You can also consider using a set , but constructing that set from your list may take more time than faster membership testing will save.您也可以考虑使用set ,但是从您的列表中构建该 set 可能需要比更快的成员资格测试节省的时间更多。 The only way to be certain is to benchmark well.唯一可以确定的方法是做好基准测试。 (this also depends on what operations you require) (这也取决于您需要什么操作)

As stated by others, in can be very slow for large lists.正如其他人所说,对于大型列表, in可能非常慢。 Here are some comparisons of the performances for in , set and bisect .以下是insetbisect的一些性能比较。 Note the time (in second) is in log scale.请注意时间(以秒为单位)是对数刻度。

在此处输入图像描述

Code for testing:测试代码:

import random
import bisect
import matplotlib.pyplot as plt
import math
import time


def method_in(a, b, c):
    start_time = time.time()
    for i, x in enumerate(a):
        if x in b:
            c[i] = 1
    return time.time() - start_time


def method_set_in(a, b, c):
    start_time = time.time()
    s = set(b)
    for i, x in enumerate(a):
        if x in s:
            c[i] = 1
    return time.time() - start_time


def method_bisect(a, b, c):
    start_time = time.time()
    b.sort()
    for i, x in enumerate(a):
        index = bisect.bisect_left(b, x)
        if index < len(a):
            if x == b[index]:
                c[i] = 1
    return time.time() - start_time


def profile():
    time_method_in = []
    time_method_set_in = []
    time_method_bisect = []

    # adjust range down if runtime is too long or up if there are too many zero entries in any of the time_method lists
    Nls = [x for x in range(10000, 30000, 1000)]
    for N in Nls:
        a = [x for x in range(0, N)]
        random.shuffle(a)
        b = [x for x in range(0, N)]
        random.shuffle(b)
        c = [0 for x in range(0, N)]

        time_method_in.append(method_in(a, b, c))
        time_method_set_in.append(method_set_in(a, b, c))
        time_method_bisect.append(method_bisect(a, b, c))
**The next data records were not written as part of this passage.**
-- A's loop computes (res ++ concatS (partsA …), c + |l|)
theorem foldA (h o : Int) (l : List String) (res : String) (c : Int) :
    l.foldl (fun st it =>
      let result := st.1
      let count := st.2
      let result := if count < h then
          result ++ "%{customdata[" ++ PySem.Int.toStr (count + o) ++ "]} <br>" else result
      let result := if count = h then
          result ++ "<extra>" ++ it ++ " = %{customdata[" ++ PySem.Int.toStr (count + o) ++ "]} <br>" else result
      let result := if h < count then
          result ++ it ++ " = %{customdata[" ++ PySem.Int.toStr (count + o) ++ "]} <br>" else result
      (result, count + 1)) (res, c)
    = (res ++ concatS (partsA h o l c), c + (l.length : Int)) := by
  induction l generalizing res c with
  | nil => simp [partsA, concatS]
  | cons x r ih =>
    simp only [List.foldl_cons, ih]
    rcases lt_trichotomy c h with hc | hc | hc
    · simp only [partsA, concatS, if_pos hc, if_neg (by omega : ¬ (h < c)), if_neg (by omega : ¬ (c = h)), Prod.mk.injEq]
      refine ⟨by simp [pvHd, String.append_assoc], by push_cast [List.length_cons]; omega⟩
    · simp only [partsA, concatS, if_neg (by omega : ¬ (c < h)), if_pos hc, if_neg (by omega : ¬ (h < c)), Prod.mk.injEq]
      refine ⟨by simp [hc, pvPiv, String.append_assoc], by push_cast [List.length_cons]; omega⟩
    · simp only [partsA, concatS, if_neg (by omega : ¬ (c < h)), if_neg (by omega : ¬ (c = h)), if_pos hc, Prod.mk.injEq]
      refine ⟨by simp [pvTl, String.append_assoc], by push_cast [List.length_cons]; omega⟩

-- the segment decomposition of A's fragment list
theorem segs_eq (h o : Int) (l : List String) (c : Int) :
    partsA h o l c = headSeg h o l c ++ pivSeg h o l c ++ tailSeg h o l c := by
  induction l generalizing c with
  | nil =>
    simp only [partsA, headSeg, pivSeg, tailSeg, List.length_nil, Nat.cast_zero, add_zero]
    rw [PySem.List.pyRange_one_eq_nil (by omega),
      PySem.List.slice_from _ (by omega : (0:Int) ≤ max (h + 1) c - c),
      if_neg (by omega : ¬ (c ≤ h ∧ h < c))]
    simp [PySem.List.enumerate_nil]
  | cons x r ih =>
    rcases lt_trichotomy c h with hc | hc | hc
    · -- headline position: c < h
      have hhead : headSeg h o (x :: r) c = pvHd o c :: headSeg h o r (c + 1) := by
        simp only [headSeg, List.length_cons]
        rw [PySem.List.pyRange_one_cons (by push_cast [List.length_cons]; omega)]
        simp only [List.map_cons, List.cons.injEq, true_and]
        congr 2
        push_cast; omega
      have hpiv : pivSeg h o (x :: r) c = pivSeg h o r (c + 1) := by
        simp only [pivSeg, List.length_cons]
        have hcond : (c ≤ h ∧ h < c + ((r.length : Int) + 1)) ↔ (c + 1 ≤ h ∧ h < c + 1 + (r.length : Int)) := by omega
        by_cases hb : c + 1 ≤ h ∧ h < c + 1 + (r.length : Int)
        · rw [if_pos (by push_cast [List.length_cons]; omega), if_pos hb]
          have : PySem.List.pyGetD (x :: r) (h - c) "" = PySem.List.pyGetD r (h - (c + 1)) "" := by
            have h1 : h - c = ((h - c).toNat : Int) := by omega
            rw [h1, PySem.List.pyGetD_natCast]
            have h2 : h - (c + 1) = ((h - c).toNat - 1 : Nat) := by omega
            rw [h2, PySem.List.pyGetD_natCast]
            have h3 : ∃ m : Nat, (h - c).toNat = m + 1 := ⟨(h - c).toNat - 1, by omega⟩
            obtain ⟨m, hm⟩ := h3
            simp [hm]
          rw [this]
        · rw [if_neg (by push_cast [List.length_cons]; omega), if_neg hb]
      have htail : tailSeg h o (x :: r) c = tailSeg h o r (c + 1) := by
        simp only [tailSeg]
        have hm1 : max (h + 1) c = h + 1 := by omega
        have hm2 : max (h + 1) (c + 1) = h + 1 := by omega
        rw [hm1, hm2,
          PySem.List.slice_from _ (by omega : (0:Int) ≤ h + 1 - c),
          PySem.List.slice_from _ (by omega : (0:Int) ≤ h + 1 - (c + 1))]
        have hdrop : List.drop (h + 1 - c).toNat (x :: r) = List.drop (h + 1 - (c + 1)).toNat r := by
          have : (h + 1 - c).toNat = (h + 1 - (c + 1)).toNat + 1 := by omega
          simp [this]
        rw [hdrop]
      rw [hhead, hpiv, htail]
      simp only [partsA, if_pos hc, ih (c + 1)]
      simp
    · -- pivot position: c = h
      subst hc
      have hhead : headSeg c o (x :: r) c = [] := by
        simp only [headSeg]
        rw [PySem.List.pyRange_one_eq_nil (by omega)]
        simp
      have hheadr : headSeg c o r (c + 1) = [] := by
        simp only [headSeg]
        rw [PySem.List.pyRange_one_eq_nil (by omega)]
        simp
      have hpiv : pivSeg c o (x :: r) c = [pvPiv o c x] := by
        simp only [pivSeg, List.length_cons]
        rw [if_pos (show c ≤ c ∧ c < c + ((r.length + 1 : Nat) : Int) by push_cast; omega)]
        simp [PySem.List.pyGetD_zero_cons]
      have hpivr : pivSeg c o r (c + 1) = [] := by
        simp only [pivSeg]
        rw [if_neg (by omega)]
      have htail : tailSeg c o (x :: r) c = tailSeg c o r (c + 1) := by
        simp only [tailSeg]
        have hm1 : max (c + 1) c = c + 1 := by omega
        have hm2 : max (c + 1) (c + 1) = c + 1 := by omega
        rw [hm1, hm2, PySem.List.slice_from _ (by omega : (0:Int) ≤ c + 1 - c),
          PySem.List.slice_from _ (by omega : (0:Int) ≤ c + 1 - (c + 1))]
        have h1 : (c + 1 - c).toNat = 1 := by omega
        have h2 : (c + 1 - (c + 1)).toNat = 0 := by omega
        simp
      rw [hhead, hpiv, htail]
      simp only [partsA, if_neg (by omega : ¬ (c < c)), ih (c + 1), hheadr, hpivr]
      simp
    · -- tail position: h < c
      have hhead : headSeg h o (x :: r) c = [] := by
        simp only [headSeg]
        rw [PySem.List.pyRange_one_eq_nil (by simp; omega)]
        simp
      have hheadr : headSeg h o r (c + 1) = [] := by
        simp only [headSeg]
        rw [PySem.List.pyRange_one_eq_nil (by simp; omega)]
        simp
      have hpiv : pivSeg h o (x :: r) c = [] := by
        simp only [pivSeg]; rw [if_neg (by omega)]
      have hpivr : pivSeg h o r (c + 1) = [] := by
        simp only [pivSeg]; rw [if_neg (by omega)]
      have htail : tailSeg h o (x :: r) c = pvTl o c x :: tailSeg h o r (c + 1) := by
        simp only [tailSeg]
        have hm1 : max (h + 1) c = c := by omega
        have hm2 : max (h + 1) (c + 1) = c + 1 := by omega
        rw [hm1, hm2, PySem.List.slice_from _ (by omega : (0:Int) ≤ c - c),
          PySem.List.slice_from _ (by omega : (0:Int) ≤ c + 1 - (c + 1))]
        have h1 : (c - c).toNat = 0 := by omega
        have h2 : (c + 1 - (c + 1)).toNat = 0 := by omega
        simp only [h1, h2, List.drop_zero]
        rw [PySem.List.enumerate_cons, enumerate_shift]
        have harg : ∀ p : Int × String, pvTl o (c + (p.1 + 1)) p.2 = pvTl o (c + 1 + p.1) p.2 := by
          intro p; congr 1; ring
        simp [harg]
      rw [hhead, hpiv, htail]
      simp only [partsA, if_neg (by omega : ¬ (c < h)), if_neg (by omega : ¬ (c = h)), ih (c + 1), hheadr, hpivr]
      simp

-- ===== VERDICT (by name: the statement is the Claim_ definition above) =====
theorem A_char (l : List String) (h o : Int) :
    createHovertemplate l h o =
      concatS (partsA h o l 0) ++
        (if h < (l.length : Int) then "</extra>" else "<extra></extra>") := by
  unfold createHovertemplate
  rw [foldA h o l "" 0]
  simp only [String.empty_append, zero_add]
  split_ifs <;> rfl

theorem B_char (l : List String) (h o : Int) :
    createHovertemplate_alt l h o =
      concatS (headSeg h o l 0 ++ pivSeg h o l 0 ++ tailSeg h o l 0 ++
        [if h < (l.length : Int) then "</extra>" else "<extra></extra>"]) := by
  unfold createHovertemplate_alt
  rw [join_empty_sep]
  simp only [headSeg, pivSeg, tailSeg, pvHd, pvPiv, pvTl, zero_add, sub_zero]
  split_ifs <;> simp [List.append_assoc]

theorem createHovertemplate_spec : Claim_equal_createHovertemplate := by
  intro hover_data head_len offset _
  unfold Spec_createHovertemplate
  rw [A_char, B_char, segs_eq head_len offset hover_data 0]
  simp only [concatS_append, List.append_assoc]
  simp [concatS, String.append_empty, String.append_assoc]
    plt.plot(Nls, time_method_in, marker='o', color='r', linestyle='-', label='in')
    plt.plot(Nls, time_method_set_in, marker='o', color='b', linestyle='-', label='set')
    plt.plot(Nls, time_method_bisect, marker='o', color='g', linestyle='-', label='bisect')
    plt.xlabel('list size', fontsize=18)
    plt.ylabel('log(time)', fontsize=18)
    plt.legend(loc='upper left')
    plt.yscale('log')
    plt.show()


profile()

You could put your items into a set .您可以将您的项目放入一个set中。 Set lookups are very efficient.集合查找非常有效。

Try:尝试:

s = set(a)
if 7 in s:
  # do stuff

edit In a comment you say that you'd like to get the index of the element.编辑在评论中您说您想获取元素的索引。 Unfortunately, sets have no notion of element position.不幸的是,集合没有元素位置的概念。 An alternative is to pre-sort your list and then use binary search every time you need to find an element.另一种方法是对列表进行预排序,然后在每次需要查找元素时使用二进制搜索

def check_availability(element, collection: iter):
    return element in collection

Usage用法

check_availability('a', [1,2,3,4,'a','b','c'])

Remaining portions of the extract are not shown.